-- pv_equiv track=rewrite | github.com/dederico/GoldenCoyotes | golden_coyotes_after_feedback.py | filter_opportunities_for_display
-- ===== SOURCE A (Python) =====
-- def filter_opportunities_for_display(opportunities, industry='', opportunity_type='', search_term=''):
--     """Filter opportunities according to the current module selections."""
--     filtered = opportunities
--
--     if industry:
--         filtered = [opp for opp in filtered if (opp.get('industry') or '') == industry]
--
--     if opportunity_type:
--         filtered = [opp for opp in filtered if (opp.get('type') or '') == opportunity_type]
--
--     if search_term:
--         search_lower = search_term.lower()
--         filtered = [
--             opp for opp in filtered
--             if search_lower in (opp.get('title') or '').lower()
--             or search_lower in (opp.get('description') or '').lower()
--             or search_lower in (opp.get('industry') or '').lower()
--         ]
--
--     return filtered
-- ===== SOURCE B (Python) =====
-- def filter_opportunities_for_display(opportunities, industry='', opportunity_type='', search_term=''):
--     """Filter opportunities according to the current module selections (single pass)."""
--     if not (industry or opportunity_type or search_term):
--         return opportunities
--     search_lower = search_term.lower()
--
--     def keep(opp):
--         if industry and (opp.get('industry') or '') != industry:
--             return False
--         if opportunity_type and (opp.get('type') or '') != opportunity_type:
--             return False
--         if search_term:
--             return (search_lower in (opp.get('title') or '').lower()
--                     or search_lower in (opp.get('description') or '').lower()
--                     or search_lower in (opp.get('industry') or '').lower())
--         return True
--
--     return [opp for opp in opportunities if keep(opp)]
-- ===== Notes on version B (the rewrite author's own statement) =====
-- stated objective: alternative
-- what changed: Replaced A's three sequential list-comprehension filter passes (building up to three intermediate lists) with one single-pass filter whose predicate conjoins all active criteria, short-circuiting to the original list when no filter is active.
import Mathlib
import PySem

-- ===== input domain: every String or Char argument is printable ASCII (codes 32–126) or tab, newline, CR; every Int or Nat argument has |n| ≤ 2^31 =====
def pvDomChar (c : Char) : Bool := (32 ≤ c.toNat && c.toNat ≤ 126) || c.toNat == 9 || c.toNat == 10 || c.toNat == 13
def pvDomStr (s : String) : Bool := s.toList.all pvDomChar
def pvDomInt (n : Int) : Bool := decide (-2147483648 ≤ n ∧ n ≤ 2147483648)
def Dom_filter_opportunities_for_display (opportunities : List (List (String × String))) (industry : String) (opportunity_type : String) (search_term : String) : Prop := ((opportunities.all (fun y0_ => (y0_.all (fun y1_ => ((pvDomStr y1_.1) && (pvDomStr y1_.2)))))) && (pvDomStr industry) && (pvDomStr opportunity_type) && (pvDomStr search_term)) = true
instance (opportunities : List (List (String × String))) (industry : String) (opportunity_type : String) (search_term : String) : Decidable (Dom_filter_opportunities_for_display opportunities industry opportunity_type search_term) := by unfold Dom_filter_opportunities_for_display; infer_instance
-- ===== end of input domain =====

-- B replaces A's three sequential filter passes with a single-pass conjunctive filter (identity when no filter is active); objective: alternative decomposition.


-- ===== PORT A =====
def fieldA (opp : List (String × String)) (k : String) : String :=
  PySem.Dict.getD ⟨opp⟩ k ""

def filter_opportunities_for_display (opportunities : List (List (String × String))) (industry : String) (opportunity_type : String) (search_term : String) : List (List (String × String)) :=
  let f0 := opportunities
  let f1 := if industry ≠ "" then f0.filter (fun opp => fieldA opp "industry" == industry) else f0
  let f2 := if opportunity_type ≠ "" then f1.filter (fun opp => fieldA opp "type" == opportunity_type) else f1
  let f3 := if search_term ≠ "" then
      let search_lower := PySem.Str.lower search_term
      f2.filter (fun opp =>
        PySem.Str.isIn search_lower (PySem.Str.lower (fieldA opp "title")) ||
        PySem.Str.isIn search_lower (PySem.Str.lower (fieldA opp "description")) ||
        PySem.Str.isIn search_lower (PySem.Str.lower (fieldA opp "industry")))
    else f2
  f3

-- ===== PORT B =====
-- B: one pass; identity short-circuit when no filter is active.
def keepB (industry : String) (opportunity_type : String) (search_term : String) (search_lower : String) (opp : List (String × String)) : Bool :=
  if industry ≠ "" && PySem.Dict.getD ⟨opp⟩ "industry" "" != industry then false
  else if opportunity_type ≠ "" && PySem.Dict.getD ⟨opp⟩ "type" "" != opportunity_type then false
  else if search_term ≠ "" then
    PySem.Str.isIn search_lower (PySem.Str.lower (PySem.Dict.getD ⟨opp⟩ "title" "")) ||
    PySem.Str.isIn search_lower (PySem.Str.lower (PySem.Dict.getD ⟨opp⟩ "description" "")) ||
    PySem.Str.isIn search_lower (PySem.Str.lower (PySem.Dict.getD ⟨opp⟩ "industry" ""))
  else true

def filter_opportunities_for_display_alt (opportunities : List (List (String × String))) (industry : String) (opportunity_type : String) (search_term : String) : List (List (String × String)) :=
  if industry == "" && opportunity_type == "" && search_term == "" then opportunities
  else
    let search_lower := PySem.Str.lower search_term
    opportunities.filter (keepB industry opportunity_type search_term search_lower)

-- ===== PRECONDITION & SPEC =====
def Spec_filter_opportunities_for_display (opportunities : List (List (String × String))) (industry : String) (opportunity_type : String) (search_term : String) (out : List (List (String × String))) : Prop := out = filter_opportunities_for_display_alt opportunities industry opportunity_type search_term
instance (opportunities : List (List (String × String))) (industry : String) (opportunity_type : String) (search_term : String) (out : List (List (String × String))) : Decidable (Spec_filter_opportunities_for_display opportunities industry opportunity_type search_term out) := by unfold Spec_filter_opportunities_for_display; infer_instance

-- ===== CLAIM (what is proved, stated in full; the proofs are below) =====
def Claim_equal_filter_opportunities_for_display : Prop := ∀ (opportunities : List (List (String × String))) (industry : String) (opportunity_type : String) (search_term : String), Dom_filter_opportunities_for_display opportunities industry opportunity_type search_term → Spec_filter_opportunities_for_display opportunities industry opportunity_type search_term (filter_opportunities_for_display opportunities industry opportunity_type search_term)

-- ===== LEMMAS AND PROOFS =====

-- ===== VERDICT (by name: the statement is the Claim_ definition above) =====
theorem filter_opportunities_for_display_spec : Claim_equal_filter_opportunities_for_display := by
  intro opportunities industry opportunity_type search_term _
  unfold Spec_filter_opportunities_for_display
  unfold filter_opportunities_for_display filter_opportunities_for_display_alt keepB fieldA
  by_cases hi : industry = "" <;> by_cases ht : opportunity_type = "" <;> by_cases hs : search_term = "" <;>
    simp [hi, ht, hs, List.filter_filter] <;>
    (apply List.filter_congr; intro opp _;
     by_cases h1 : PySem.Dict.getD ⟨opp⟩ "industry" "" = industry <;>
     by_cases h2 : PySem.Dict.getD ⟨opp⟩ "type" "" = opportunity_type <;>
     simp [h1, h2])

+ + + +

Word for word, restate each line of the material.

-- pv_equiv track=rewrite | github.com/dederico/GoldenCoyotes | golden_coyotes_after_feedback.py | filter_opportunities_for_display
-- ===== SOURCE A (Python) =====
-- def filter_opportunities_for_display(opportunities, industry='', opportunity_type='', search_term=''):
--     """Filter opportunities according to the current module selections."""
--     filtered = opportunities
--
--     if industry:
--         filtered = [opp for opp in filtered if (opp.get('industry') or '') == industry]
--
--     if opportunity_type:
--         filtered = [opp for opp in filtered if (opp.get('type') or '') == opportunity_type]
--
--     if search_term:
--         search_lower = search_term.lower()
--         filtered = [
--             opp for opp in filtered
--             if search_lower in (opp.get('title') or '').lower()
--             or search_lower in (opp.get('description') or '').lower()
--             or search_lower in (opp.get('industry') or '').lower()
--         ]
--
--     return filtered
-- ===== SOURCE B (Python) =====
-- def filter_opportunities_for_display(opportunities, industry='', opportunity_type='', search_term=''):
--     """Filter opportunities according to the current module selections (single pass)."""
--     if not (industry or opportunity_type or search_term):
--         return opportunities
--     search_lower = search_term.lower()
--
--     def keep(opp):
--         if industry and (opp.get('industry') or '') != industry:
--             return False
--         if opportunity_type and (opp.get('type') or '') != opportunity_type:
--             return False
--         if search_term:
--             return (search_lower in (opp.get('title') or '').lower()
--                     or search_lower in (opp.get('description') or '').lower()
--                     or search_lower in (opp.get('industry') or '').lower())
--         return True
--
--     return [opp for opp in opportunities if keep(opp)]
-- ===== Notes on version B (the rewrite author's own statement) =====
-- stated objective: alternative
-- what changed: Replaced A's three sequential list-comprehension filter passes (building up to three intermediate lists) with one single-pass filter whose predicate conjoins all active criteria, short-circuiting to the original list when no filter is active.
import Mathlib
import PySem

-- ===== input domain: every String or Char argument is printable ASCII (codes 32–126) or tab, newline, CR; every Int or Nat argument has |n| ≤ 2^31 =====
def pvDomChar (c : Char) : Bool := (32 ≤ c.toNat && c.toNat ≤ 126) || c.toNat == 9 || c.toNat == 10 || c.toNat == 13
def pvDomStr (s : String) : Bool := s.toList.all pvDomChar
def pvDomInt (n : Int) : Bool := decide (-2147483648 ≤ n ∧ n ≤ 2147483648)
def Dom_filter_opportunities_for_display (opportunities : List (List (String × String))) (industry : String) (opportunity_type : String) (search_term : String) : Prop := ((opportunities.all (fun y0_ => (y0_.all (fun y1_ => ((pvDomStr y1_.1) && (pvDomStr y1_.2)))))) && (pvDomStr industry) && (pvDomStr opportunity_type) && (pvDomStr search_term)) = true
instance (opportunities : List (List (String × String))) (industry : String) (opportunity_type : String) (search_term : String) : Decidable (Dom_filter_opportunities_for_display opportunities industry opportunity_type search_term) := by unfold Dom_filter_opportunities_for_display; infer_instance
-- ===== end of input domain =====

-- B replaces A's three sequential filter passes with a single-pass conjunctive filter (identity when no filter is active); objective: alternative decomposition.


-- ===== PORT A =====
def fieldA (opp : List (String × String)) (k : String) : String :=
  PySem.Dict.getD ⟨opp⟩ k ""

def filter_opportunities_for_display (opportunities : List (List (String × String))) (industry : String) (opportunity_type : String) (search_term : String) : List (List (String × String)) :=
  let f0 := opportunities
  let f1 := if industry ≠ "" then f0.filter (fun opp => fieldA opp "industry" == industry) else f0
  let f2 := if opportunity_type ≠ "" then f1.filter (fun opp => fieldA opp "type" == opportunity_type) else f1
  let f3 := if search_term ≠ "" then
      let search_lower := PySem.Str.lower search_term
      f2.filter (fun opp =>
        PySem.Str.isIn search_lower (PySem.Str.lower (fieldA opp "title")) ||
        PySem.Str.isIn search_lower (PySem.Str.lower (fieldA opp "description")) ||
        PySem.Str.isIn search_lower (PySem.Str.lower (fieldA opp "industry")))
    else f2
  f3

-- ===== PORT B =====
-- B: one pass; identity short-circuit when no filter is active.
def keepB (industry : String) (opportunity_type : String) (search_term : String) (search_lower : String) (opp : List (String × String)) : Bool :=
  if industry ≠ "" && PySem.Dict.getD ⟨opp⟩ "industry" "" != industry then false
  else if opportunity_type ≠ "" && PySem.Dict.getD ⟨opp⟩ "type" "" != opportunity_type then false
  else if search_term ≠ "" then
    PySem.Str.isIn search_lower (PySem.Str.lower (PySem.Dict.getD ⟨opp⟩ "title" "")) ||
    PySem.Str.isIn search_lower (PySem.Str.lower (PySem.Dict.getD ⟨opp⟩ "description" "")) ||
    PySem.Str.isIn search_lower (PySem.Str.lower (PySem.Dict.getD ⟨opp⟩ "industry" ""))
  else true

def filter_opportunities_for_display_alt (opportunities : List (List (String × String))) (industry : String) (opportunity_type : String) (search_term : String) : List (List (String × String)) :=
  if industry == "" && opportunity_type == "" && search_term == "" then opportunities
  else
    let search_lower := PySem.Str.lower search_term
    opportunities.filter (keepB industry opportunity_type search_term search_lower)

-- ===== PRECONDITION & SPEC =====
def Spec_filter_opportunities_for_display (opportunities : List (List (String × String))) (industry : String) (opportunity_type : String) (search_term : String) (out : List (List (String × String))) : Prop := out = filter_opportunities_for_display_alt opportunities industry opportunity_type search_term
instance (opportunities : List (List (String × String))) (industry : String) (opportunity_type : String) (search_term : String) (out : List (List (String × String))) : Decidable (Spec_filter_opportunities_for_display opportunities industry opportunity_type search_term out) := by unfold Spec_filter_opportunities_for_display; infer_instance

-- ===== CLAIM (what is proved, stated in full; the proofs are below) =====
def Claim_equal_filter_opportunities_for_display : Prop := ∀ (opportunities : List (List (String × String))) (industry : String) (opportunity_type : String) (search_term : String), Dom_filter_opportunities_for_display opportunities industry opportunity_type search_term → Spec_filter_opportunities_for_display opportunities industry opportunity_type search_term (filter_opportunities_for_display opportunities industry opportunity_type search_term)

-- ===== LEMMAS AND PROOFS =====

-- ===== VERDICT (by name: the statement is the Claim_ definition above) =====
theorem filter_opportunities_for_display_spec : Claim_equal_filter_opportunities_for_display := by
  intro opportunities industry opportunity_type search_term _
  unfold Spec_filter_opportunities_for_display
  unfold filter_opportunities_for_display filter_opportunities_for_display_alt keepB fieldA
  by_cases hi : industry = "" <;> by_cases ht : opportunity_type = "" <;> by_cases hs : search_term = "" <;>
    simp [hi, ht, hs, List.filter_filter] <;>
    (apply List.filter_congr; intro opp _;
     by_cases h1 : PySem.Dict.getD ⟨opp⟩ "industry" "" = industry <;>
     by_cases h2 : PySem.Dict.getD ⟨opp⟩ "type" "" = opportunity_type <;>
     simp [h1, h2])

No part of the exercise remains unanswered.